■ What needs to be done:
Nothing but the lines from the one containing "def one_two_three_alt (n" through the one containing "def Spec_one_two_three (n", both included, should be given again, each exactly as written below.

■ Exercise material:
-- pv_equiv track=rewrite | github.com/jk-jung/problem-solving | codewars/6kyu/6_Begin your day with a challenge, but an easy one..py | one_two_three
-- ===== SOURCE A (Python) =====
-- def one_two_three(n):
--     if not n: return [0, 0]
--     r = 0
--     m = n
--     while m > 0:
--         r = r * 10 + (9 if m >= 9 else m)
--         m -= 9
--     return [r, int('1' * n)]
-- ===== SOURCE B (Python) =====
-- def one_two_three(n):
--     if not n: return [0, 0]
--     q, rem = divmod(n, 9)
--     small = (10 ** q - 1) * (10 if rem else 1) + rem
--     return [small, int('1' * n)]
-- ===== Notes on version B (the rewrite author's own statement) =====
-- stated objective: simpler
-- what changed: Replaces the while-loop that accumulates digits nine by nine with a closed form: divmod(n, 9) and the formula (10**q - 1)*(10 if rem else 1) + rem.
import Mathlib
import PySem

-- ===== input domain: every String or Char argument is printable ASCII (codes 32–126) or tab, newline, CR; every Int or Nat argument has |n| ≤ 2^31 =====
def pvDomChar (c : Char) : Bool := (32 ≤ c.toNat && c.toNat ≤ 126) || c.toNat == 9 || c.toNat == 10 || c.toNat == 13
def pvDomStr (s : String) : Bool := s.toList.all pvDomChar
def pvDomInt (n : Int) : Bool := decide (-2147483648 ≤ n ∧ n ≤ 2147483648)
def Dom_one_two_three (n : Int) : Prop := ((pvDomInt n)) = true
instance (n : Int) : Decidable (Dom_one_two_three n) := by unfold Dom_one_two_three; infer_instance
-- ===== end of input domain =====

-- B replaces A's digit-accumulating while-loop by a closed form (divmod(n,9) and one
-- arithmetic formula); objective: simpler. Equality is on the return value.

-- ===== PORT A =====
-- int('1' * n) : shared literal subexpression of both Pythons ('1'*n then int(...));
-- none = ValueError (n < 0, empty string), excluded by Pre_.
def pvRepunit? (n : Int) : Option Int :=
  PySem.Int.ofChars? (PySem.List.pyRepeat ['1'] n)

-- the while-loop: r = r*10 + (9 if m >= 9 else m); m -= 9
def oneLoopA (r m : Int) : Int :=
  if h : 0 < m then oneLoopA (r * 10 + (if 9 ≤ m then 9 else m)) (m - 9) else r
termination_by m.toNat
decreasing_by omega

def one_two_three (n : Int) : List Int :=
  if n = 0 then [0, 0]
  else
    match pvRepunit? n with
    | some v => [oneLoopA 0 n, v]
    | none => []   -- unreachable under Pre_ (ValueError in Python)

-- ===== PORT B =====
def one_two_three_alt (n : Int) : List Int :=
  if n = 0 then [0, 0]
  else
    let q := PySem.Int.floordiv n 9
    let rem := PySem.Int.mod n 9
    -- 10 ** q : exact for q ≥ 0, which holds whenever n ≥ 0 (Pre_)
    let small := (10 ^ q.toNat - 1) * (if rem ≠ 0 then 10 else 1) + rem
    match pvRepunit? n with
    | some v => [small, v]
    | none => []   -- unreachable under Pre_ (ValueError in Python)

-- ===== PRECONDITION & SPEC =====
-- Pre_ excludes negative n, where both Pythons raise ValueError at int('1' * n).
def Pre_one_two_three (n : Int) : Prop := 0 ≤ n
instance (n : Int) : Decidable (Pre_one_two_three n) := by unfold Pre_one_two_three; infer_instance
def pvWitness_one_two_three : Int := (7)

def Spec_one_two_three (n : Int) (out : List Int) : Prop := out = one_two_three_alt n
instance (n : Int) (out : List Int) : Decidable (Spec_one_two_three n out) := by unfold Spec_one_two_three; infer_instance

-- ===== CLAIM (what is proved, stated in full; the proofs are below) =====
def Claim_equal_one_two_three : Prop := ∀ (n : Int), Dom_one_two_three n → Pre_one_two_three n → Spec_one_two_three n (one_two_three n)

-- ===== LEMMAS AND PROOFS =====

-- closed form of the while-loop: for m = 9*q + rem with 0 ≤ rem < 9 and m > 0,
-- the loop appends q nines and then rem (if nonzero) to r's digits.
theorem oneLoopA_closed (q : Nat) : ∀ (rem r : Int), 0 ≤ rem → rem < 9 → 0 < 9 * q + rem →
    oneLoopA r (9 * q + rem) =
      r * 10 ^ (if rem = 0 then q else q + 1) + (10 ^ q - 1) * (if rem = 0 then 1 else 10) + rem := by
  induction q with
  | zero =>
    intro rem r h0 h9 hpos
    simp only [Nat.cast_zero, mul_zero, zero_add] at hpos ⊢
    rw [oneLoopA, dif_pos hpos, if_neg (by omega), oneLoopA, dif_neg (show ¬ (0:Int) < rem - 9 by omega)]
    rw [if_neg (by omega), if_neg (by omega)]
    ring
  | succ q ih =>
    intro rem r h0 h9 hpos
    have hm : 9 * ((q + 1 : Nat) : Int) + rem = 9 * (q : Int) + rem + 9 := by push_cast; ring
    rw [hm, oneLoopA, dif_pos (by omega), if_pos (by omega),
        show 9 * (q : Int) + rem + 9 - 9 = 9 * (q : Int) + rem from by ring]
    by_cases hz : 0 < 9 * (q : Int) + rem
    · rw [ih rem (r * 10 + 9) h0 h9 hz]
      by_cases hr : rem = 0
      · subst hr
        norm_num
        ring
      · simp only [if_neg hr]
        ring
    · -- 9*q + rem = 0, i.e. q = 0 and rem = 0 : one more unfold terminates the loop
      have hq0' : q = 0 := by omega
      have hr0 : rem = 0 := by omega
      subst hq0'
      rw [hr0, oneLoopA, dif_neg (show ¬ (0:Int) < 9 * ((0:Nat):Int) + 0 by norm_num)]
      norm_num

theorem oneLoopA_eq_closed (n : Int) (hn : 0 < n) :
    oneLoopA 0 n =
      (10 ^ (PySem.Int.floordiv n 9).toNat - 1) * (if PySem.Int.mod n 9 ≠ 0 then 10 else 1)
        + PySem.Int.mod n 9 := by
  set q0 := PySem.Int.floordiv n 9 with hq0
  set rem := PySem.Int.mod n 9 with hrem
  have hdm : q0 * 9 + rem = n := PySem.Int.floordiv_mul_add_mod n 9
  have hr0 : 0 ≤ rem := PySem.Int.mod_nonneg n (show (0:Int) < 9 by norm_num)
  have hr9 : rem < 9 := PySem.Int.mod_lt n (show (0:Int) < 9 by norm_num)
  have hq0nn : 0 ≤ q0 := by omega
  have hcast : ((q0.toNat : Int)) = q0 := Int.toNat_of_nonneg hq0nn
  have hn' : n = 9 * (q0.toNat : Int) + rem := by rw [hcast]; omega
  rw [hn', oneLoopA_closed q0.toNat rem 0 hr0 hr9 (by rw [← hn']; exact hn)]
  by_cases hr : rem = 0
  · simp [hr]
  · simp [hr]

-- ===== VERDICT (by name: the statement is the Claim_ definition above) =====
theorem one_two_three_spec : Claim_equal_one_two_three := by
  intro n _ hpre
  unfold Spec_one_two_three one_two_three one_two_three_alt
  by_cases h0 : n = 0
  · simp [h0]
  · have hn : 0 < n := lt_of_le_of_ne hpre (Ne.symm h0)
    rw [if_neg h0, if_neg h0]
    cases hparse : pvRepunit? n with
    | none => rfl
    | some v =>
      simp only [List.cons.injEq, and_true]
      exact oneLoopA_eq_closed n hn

■ Output:
def one_two_three_alt (n : Int) : List Int :=
  if n = 0 then [0, 0]
  else
    let q := PySem.Int.floordiv n 9
    let rem := PySem.Int.mod n 9
    -- 10 ** q : exact for q ≥ 0, which holds whenever n ≥ 0 (Pre_)
    let small := (10 ^ q.toNat - 1) * (if rem ≠ 0 then 10 else 1) + rem
    match pvRepunit? n with
    | some v => [small, v]
    | none => []   -- unreachable under Pre_ (ValueError in Python)

-- ===== PRECONDITION & SPEC =====
-- Pre_ excludes negative n, where both Pythons raise ValueError at int('1' * n).
def Pre_one_two_three (n : Int) : Prop := 0 ≤ n
instance (n : Int) : Decidable (Pre_one_two_three n) := by unfold Pre_one_two_three; infer_instance
def pvWitness_one_two_three : Int := (7)

def Spec_one_two_three (n : Int) (out : List Int) : Prop := out = one_two_three_alt n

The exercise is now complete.